> **WORK TO BE COMPLETED**: Only these lines of the data below are wanted: the one with "rw [mem_gl]", the one with "theorem ovl_pos_iff (in_obj", and any lines between them, each repeated exactly.

Stored data entries:

[Start of Attachment]

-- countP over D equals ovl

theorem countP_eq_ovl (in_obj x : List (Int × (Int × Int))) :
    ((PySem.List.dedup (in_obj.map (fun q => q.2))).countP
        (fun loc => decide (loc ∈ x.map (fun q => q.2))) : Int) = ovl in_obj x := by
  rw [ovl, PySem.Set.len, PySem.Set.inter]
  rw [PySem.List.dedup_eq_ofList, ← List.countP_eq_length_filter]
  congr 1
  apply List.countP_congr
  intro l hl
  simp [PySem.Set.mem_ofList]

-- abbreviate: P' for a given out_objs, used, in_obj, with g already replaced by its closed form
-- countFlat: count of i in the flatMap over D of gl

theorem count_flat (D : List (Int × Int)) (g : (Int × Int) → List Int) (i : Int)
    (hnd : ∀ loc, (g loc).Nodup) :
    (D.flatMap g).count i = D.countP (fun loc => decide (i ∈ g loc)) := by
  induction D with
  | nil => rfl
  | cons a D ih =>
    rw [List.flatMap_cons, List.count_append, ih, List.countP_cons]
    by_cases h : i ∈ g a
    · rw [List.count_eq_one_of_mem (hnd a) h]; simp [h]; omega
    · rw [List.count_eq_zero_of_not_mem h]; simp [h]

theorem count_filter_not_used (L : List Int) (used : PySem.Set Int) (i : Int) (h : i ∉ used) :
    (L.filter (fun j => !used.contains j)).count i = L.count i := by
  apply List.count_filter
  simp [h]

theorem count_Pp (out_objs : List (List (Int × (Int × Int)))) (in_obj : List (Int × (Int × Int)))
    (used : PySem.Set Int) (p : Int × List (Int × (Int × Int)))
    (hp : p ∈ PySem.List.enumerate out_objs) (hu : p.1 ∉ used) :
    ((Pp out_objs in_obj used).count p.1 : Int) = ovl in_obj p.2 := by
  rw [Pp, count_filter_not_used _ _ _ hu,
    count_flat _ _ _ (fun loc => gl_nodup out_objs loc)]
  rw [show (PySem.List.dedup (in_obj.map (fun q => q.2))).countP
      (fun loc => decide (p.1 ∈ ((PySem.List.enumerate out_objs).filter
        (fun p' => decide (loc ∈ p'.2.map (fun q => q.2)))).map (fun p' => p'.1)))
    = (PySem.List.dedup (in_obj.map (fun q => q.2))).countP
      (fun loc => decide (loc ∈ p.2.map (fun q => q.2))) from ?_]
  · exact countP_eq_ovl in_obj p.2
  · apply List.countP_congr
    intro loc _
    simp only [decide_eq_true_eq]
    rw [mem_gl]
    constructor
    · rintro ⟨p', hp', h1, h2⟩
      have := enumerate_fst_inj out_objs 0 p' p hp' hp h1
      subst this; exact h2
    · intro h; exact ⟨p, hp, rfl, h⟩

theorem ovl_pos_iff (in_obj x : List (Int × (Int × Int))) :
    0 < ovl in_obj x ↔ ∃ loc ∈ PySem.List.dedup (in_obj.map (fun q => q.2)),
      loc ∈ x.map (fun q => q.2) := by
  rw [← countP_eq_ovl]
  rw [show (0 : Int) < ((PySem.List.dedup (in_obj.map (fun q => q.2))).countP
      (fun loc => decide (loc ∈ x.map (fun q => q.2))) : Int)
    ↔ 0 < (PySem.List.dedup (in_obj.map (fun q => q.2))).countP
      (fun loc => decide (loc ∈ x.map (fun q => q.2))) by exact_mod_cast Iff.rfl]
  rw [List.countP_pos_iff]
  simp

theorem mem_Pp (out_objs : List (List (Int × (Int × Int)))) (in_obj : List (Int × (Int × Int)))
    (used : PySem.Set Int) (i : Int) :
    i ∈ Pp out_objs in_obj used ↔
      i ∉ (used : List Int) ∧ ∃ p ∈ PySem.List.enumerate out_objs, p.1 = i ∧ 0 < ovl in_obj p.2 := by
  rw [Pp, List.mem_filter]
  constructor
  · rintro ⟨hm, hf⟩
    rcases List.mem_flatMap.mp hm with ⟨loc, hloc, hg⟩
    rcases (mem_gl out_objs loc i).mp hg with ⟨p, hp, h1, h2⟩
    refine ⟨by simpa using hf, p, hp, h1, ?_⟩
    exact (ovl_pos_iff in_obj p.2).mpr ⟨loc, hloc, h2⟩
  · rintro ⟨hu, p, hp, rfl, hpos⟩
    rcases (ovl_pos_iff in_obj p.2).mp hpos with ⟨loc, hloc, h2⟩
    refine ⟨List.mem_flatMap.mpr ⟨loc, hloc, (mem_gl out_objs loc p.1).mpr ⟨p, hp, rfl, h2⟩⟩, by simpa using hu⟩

[End of Attachment]
[Start of Attachment]

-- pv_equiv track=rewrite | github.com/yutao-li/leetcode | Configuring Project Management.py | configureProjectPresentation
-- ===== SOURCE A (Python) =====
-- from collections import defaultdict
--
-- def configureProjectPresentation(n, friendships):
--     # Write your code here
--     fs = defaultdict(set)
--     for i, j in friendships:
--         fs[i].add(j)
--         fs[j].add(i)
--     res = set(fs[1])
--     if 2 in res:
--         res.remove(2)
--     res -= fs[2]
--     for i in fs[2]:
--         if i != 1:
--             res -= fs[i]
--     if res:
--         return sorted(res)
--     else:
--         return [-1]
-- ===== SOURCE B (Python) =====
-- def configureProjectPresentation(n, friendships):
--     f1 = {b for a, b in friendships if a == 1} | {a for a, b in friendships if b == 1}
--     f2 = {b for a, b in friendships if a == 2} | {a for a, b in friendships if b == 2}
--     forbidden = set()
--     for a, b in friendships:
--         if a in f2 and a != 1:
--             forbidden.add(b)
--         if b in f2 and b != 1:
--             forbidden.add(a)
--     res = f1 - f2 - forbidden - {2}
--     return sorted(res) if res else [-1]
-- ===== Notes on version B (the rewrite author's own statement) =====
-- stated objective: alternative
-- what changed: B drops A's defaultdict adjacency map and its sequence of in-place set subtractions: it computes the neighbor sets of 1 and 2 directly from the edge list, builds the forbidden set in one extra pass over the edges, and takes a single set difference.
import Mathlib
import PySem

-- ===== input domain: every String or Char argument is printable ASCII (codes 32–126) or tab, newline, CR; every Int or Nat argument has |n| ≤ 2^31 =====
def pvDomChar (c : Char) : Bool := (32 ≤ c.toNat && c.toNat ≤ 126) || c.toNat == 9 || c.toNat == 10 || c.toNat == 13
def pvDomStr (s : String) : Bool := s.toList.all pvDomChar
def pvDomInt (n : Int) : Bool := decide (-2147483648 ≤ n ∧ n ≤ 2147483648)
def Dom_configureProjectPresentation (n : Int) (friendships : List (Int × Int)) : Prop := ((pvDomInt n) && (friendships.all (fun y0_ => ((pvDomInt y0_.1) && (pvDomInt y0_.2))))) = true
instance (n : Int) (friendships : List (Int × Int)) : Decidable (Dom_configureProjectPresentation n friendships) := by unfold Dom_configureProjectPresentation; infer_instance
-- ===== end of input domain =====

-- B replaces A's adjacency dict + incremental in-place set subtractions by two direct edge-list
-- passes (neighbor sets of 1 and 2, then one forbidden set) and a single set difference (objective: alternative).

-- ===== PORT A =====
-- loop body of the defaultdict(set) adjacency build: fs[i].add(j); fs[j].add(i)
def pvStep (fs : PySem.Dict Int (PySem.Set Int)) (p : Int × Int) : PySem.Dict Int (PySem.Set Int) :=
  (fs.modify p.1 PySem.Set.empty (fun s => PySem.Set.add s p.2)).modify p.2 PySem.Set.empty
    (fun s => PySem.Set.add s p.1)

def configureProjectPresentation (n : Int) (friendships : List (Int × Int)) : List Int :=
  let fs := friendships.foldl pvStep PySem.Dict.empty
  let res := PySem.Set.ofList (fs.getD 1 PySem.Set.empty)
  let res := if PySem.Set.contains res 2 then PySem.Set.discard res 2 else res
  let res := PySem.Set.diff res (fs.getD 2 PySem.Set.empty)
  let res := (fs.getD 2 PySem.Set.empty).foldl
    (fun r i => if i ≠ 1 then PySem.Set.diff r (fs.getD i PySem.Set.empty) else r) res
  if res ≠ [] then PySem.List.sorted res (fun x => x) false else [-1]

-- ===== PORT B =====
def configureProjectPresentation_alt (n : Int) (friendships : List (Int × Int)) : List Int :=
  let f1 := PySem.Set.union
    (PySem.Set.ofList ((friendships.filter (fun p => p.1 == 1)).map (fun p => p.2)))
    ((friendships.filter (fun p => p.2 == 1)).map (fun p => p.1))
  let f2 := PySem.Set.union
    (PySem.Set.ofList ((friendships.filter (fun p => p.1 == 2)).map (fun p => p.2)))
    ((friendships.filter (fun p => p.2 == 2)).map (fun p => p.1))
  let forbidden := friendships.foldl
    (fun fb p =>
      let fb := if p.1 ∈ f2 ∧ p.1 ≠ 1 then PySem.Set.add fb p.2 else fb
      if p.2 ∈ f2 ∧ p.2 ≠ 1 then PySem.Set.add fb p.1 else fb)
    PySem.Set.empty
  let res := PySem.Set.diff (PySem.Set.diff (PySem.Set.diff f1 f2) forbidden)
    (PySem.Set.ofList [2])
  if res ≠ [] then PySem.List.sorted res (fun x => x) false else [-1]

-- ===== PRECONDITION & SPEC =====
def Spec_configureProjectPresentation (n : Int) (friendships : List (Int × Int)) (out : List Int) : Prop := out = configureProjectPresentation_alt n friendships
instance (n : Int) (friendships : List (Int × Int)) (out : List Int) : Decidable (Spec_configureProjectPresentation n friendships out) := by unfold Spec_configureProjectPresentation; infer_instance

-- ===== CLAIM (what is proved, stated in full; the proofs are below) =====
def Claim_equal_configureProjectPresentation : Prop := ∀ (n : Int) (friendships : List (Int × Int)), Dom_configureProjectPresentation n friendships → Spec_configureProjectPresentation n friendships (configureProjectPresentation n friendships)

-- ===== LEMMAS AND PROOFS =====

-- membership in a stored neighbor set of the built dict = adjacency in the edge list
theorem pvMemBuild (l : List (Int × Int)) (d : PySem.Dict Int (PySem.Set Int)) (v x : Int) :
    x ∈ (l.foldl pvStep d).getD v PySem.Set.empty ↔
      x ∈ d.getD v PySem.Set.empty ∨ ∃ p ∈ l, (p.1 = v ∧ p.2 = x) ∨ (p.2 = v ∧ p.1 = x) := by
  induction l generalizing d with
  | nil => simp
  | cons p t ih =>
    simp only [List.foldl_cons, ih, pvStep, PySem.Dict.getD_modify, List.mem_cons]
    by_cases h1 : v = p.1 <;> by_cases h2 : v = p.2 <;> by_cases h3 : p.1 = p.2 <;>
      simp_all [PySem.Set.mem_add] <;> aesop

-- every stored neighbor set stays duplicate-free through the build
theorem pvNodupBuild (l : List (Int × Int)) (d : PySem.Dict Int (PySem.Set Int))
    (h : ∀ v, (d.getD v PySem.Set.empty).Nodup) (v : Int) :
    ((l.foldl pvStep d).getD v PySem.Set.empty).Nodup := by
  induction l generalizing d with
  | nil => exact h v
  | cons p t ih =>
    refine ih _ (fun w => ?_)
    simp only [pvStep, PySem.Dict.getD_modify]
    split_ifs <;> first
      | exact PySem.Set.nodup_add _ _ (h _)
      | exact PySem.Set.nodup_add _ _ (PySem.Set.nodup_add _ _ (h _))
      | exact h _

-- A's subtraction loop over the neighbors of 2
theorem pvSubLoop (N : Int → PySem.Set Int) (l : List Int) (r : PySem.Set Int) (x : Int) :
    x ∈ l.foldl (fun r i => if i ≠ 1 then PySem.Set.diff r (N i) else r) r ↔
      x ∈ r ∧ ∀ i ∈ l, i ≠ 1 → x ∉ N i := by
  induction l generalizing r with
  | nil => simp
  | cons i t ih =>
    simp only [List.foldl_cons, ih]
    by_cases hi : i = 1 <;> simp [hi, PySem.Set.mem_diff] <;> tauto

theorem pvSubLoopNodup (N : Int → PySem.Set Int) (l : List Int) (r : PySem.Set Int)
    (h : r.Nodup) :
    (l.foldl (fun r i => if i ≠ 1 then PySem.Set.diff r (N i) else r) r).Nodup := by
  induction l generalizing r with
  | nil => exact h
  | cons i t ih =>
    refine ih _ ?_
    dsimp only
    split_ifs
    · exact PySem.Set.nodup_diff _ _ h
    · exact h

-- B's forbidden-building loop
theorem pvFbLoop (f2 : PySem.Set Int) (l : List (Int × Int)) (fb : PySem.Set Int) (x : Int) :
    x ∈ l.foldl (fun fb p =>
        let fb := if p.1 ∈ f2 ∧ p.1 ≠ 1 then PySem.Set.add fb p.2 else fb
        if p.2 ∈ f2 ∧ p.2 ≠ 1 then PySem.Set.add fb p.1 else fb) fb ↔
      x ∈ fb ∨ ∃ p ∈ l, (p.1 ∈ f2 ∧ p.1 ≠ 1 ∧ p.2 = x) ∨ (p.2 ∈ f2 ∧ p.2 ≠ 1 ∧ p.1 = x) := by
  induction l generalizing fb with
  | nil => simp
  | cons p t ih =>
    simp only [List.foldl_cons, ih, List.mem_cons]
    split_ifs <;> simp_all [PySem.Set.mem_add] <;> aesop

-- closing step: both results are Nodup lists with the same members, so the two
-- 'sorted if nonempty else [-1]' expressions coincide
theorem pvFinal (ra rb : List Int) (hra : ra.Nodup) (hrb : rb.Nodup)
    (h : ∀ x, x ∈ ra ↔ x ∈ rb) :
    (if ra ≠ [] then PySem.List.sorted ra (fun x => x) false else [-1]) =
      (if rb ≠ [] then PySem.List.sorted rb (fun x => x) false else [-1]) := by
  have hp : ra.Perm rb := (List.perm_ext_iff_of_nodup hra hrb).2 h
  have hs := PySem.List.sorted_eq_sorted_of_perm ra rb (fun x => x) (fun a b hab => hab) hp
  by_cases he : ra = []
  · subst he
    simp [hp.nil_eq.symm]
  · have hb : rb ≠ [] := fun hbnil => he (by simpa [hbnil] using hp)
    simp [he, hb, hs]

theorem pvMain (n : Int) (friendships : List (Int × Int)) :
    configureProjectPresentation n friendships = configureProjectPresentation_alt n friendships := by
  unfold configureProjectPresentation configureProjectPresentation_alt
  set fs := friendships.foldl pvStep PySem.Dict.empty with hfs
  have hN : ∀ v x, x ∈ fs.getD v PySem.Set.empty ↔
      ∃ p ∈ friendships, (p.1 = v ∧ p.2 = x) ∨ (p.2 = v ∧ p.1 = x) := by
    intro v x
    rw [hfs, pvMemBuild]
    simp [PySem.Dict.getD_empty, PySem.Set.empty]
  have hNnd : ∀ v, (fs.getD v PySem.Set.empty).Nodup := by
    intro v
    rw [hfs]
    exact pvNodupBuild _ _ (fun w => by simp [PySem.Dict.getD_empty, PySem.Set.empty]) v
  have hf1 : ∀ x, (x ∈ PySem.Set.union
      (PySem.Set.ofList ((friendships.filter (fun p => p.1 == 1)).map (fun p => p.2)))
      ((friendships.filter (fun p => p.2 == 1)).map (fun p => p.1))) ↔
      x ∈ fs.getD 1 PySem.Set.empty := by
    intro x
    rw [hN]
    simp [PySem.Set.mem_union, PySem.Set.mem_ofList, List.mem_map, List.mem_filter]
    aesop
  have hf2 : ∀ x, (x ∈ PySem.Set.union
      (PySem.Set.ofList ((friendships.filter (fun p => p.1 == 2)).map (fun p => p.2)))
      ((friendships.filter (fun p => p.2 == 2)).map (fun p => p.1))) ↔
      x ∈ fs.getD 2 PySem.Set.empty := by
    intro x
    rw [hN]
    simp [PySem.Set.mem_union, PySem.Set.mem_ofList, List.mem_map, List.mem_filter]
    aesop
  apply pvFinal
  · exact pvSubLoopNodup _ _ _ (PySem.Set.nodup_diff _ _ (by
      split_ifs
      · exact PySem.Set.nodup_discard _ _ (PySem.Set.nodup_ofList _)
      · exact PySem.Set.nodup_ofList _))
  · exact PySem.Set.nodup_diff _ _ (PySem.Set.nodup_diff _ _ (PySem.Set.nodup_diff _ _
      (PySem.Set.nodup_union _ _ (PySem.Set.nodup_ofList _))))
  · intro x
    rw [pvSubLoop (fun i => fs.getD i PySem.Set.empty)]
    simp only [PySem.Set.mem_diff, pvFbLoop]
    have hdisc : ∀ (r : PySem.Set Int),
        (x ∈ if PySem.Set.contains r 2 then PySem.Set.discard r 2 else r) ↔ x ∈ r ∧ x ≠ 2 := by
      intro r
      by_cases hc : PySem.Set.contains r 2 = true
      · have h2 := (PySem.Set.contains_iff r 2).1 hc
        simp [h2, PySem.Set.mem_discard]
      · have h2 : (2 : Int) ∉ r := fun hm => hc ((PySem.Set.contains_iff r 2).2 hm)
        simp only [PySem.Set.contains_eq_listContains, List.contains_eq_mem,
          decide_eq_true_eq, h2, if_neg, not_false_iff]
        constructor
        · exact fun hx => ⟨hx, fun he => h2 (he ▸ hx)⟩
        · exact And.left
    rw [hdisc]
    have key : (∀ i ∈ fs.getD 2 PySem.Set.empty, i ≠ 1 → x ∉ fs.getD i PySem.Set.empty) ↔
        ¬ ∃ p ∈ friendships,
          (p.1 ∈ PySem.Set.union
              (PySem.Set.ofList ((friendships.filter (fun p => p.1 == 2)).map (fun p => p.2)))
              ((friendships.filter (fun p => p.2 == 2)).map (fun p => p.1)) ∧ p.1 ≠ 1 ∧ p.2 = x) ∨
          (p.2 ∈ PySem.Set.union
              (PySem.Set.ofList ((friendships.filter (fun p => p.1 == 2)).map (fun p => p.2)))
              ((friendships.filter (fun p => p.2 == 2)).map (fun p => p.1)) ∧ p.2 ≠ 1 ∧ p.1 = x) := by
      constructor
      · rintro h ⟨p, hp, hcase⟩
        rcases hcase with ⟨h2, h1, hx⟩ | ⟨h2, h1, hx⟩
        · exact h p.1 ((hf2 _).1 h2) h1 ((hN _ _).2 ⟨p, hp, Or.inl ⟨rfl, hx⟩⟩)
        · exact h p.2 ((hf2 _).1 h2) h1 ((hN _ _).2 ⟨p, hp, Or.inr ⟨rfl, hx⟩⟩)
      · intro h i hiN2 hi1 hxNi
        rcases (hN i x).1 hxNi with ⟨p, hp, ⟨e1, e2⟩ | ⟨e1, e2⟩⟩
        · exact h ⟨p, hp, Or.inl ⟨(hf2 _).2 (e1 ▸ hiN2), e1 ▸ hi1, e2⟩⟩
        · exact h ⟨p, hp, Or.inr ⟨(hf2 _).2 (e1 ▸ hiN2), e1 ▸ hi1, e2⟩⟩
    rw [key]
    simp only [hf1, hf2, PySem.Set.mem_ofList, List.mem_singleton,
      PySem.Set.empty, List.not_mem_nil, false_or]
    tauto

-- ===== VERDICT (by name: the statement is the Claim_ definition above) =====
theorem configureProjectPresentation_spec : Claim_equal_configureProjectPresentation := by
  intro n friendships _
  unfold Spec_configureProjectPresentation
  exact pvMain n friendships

[End of Attachment]
[Start of Attachment]

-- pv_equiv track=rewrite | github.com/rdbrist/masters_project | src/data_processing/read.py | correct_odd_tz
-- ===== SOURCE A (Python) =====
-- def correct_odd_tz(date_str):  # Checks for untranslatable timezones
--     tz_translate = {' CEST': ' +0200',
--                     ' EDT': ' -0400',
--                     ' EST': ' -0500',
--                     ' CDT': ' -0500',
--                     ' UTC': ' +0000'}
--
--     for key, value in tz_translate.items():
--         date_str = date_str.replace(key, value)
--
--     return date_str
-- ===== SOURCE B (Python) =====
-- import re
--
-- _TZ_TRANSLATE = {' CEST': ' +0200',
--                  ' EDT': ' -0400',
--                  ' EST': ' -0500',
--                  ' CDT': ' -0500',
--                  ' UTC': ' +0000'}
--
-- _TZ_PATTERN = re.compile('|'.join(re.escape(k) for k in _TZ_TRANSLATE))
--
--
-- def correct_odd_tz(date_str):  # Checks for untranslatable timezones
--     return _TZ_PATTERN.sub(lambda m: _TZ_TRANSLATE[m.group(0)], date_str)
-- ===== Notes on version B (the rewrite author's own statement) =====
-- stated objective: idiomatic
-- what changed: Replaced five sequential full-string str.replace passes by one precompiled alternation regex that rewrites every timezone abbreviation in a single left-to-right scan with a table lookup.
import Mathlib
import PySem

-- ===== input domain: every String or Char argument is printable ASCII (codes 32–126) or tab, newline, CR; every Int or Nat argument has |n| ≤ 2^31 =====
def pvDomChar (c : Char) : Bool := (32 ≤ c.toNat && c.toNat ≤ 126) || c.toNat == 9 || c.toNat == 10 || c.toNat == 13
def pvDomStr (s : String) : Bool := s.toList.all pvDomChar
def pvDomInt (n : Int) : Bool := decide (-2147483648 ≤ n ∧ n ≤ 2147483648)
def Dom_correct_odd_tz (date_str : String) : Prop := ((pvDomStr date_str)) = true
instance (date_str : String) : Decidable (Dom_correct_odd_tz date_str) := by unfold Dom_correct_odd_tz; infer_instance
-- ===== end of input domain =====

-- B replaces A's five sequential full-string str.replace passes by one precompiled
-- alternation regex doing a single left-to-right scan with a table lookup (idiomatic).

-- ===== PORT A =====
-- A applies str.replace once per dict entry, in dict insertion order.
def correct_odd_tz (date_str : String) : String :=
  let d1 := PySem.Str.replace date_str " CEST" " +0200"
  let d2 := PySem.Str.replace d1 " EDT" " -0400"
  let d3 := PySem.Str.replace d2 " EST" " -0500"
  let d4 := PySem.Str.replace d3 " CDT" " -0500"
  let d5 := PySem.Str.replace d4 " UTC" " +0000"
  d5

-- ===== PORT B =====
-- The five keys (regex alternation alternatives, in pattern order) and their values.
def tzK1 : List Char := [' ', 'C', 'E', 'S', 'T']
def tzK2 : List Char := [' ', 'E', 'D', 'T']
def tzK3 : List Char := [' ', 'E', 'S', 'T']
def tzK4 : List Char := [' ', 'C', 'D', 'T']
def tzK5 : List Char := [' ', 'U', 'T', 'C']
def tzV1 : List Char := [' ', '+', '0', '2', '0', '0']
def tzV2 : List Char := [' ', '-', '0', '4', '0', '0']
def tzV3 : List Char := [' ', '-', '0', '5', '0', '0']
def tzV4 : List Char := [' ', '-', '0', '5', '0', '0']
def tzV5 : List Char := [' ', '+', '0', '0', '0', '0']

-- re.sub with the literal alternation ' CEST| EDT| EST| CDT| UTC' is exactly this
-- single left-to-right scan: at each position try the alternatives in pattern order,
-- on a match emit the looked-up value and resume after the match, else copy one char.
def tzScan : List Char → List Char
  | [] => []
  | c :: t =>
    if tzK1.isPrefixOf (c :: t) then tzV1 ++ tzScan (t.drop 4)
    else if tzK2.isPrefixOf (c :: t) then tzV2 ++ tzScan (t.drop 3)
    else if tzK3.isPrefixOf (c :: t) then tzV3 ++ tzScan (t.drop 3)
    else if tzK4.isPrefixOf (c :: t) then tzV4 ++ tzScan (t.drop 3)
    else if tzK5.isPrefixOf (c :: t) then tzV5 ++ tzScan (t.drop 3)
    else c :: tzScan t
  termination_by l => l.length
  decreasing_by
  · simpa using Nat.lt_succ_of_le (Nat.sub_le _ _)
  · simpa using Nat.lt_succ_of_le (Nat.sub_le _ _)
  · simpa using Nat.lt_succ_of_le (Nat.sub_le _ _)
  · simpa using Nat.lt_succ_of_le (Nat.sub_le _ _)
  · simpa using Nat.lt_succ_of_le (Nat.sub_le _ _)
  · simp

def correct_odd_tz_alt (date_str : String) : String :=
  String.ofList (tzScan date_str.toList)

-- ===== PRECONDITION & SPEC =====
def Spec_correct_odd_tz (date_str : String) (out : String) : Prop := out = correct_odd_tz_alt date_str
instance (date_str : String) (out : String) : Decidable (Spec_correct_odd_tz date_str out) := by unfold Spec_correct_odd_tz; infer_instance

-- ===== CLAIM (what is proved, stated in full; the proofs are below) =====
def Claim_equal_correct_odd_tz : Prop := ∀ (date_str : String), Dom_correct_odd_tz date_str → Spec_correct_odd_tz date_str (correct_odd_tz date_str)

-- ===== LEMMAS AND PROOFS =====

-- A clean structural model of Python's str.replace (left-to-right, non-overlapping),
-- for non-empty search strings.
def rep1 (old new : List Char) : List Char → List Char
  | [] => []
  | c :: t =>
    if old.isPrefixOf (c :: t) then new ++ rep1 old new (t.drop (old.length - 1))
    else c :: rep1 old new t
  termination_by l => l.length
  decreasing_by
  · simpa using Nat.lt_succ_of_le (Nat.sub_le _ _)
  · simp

[End of Attachment]

> **YOUR SOLUTION**:
    rw [mem_gl]
    constructor
    · rintro ⟨p', hp', h1, h2⟩
      have := enumerate_fst_inj out_objs 0 p' p hp' hp h1
      subst this; exact h2
    · intro h; exact ⟨p, hp, rfl, h⟩

theorem ovl_pos_iff (in_obj x : List (Int × (Int × Int))) :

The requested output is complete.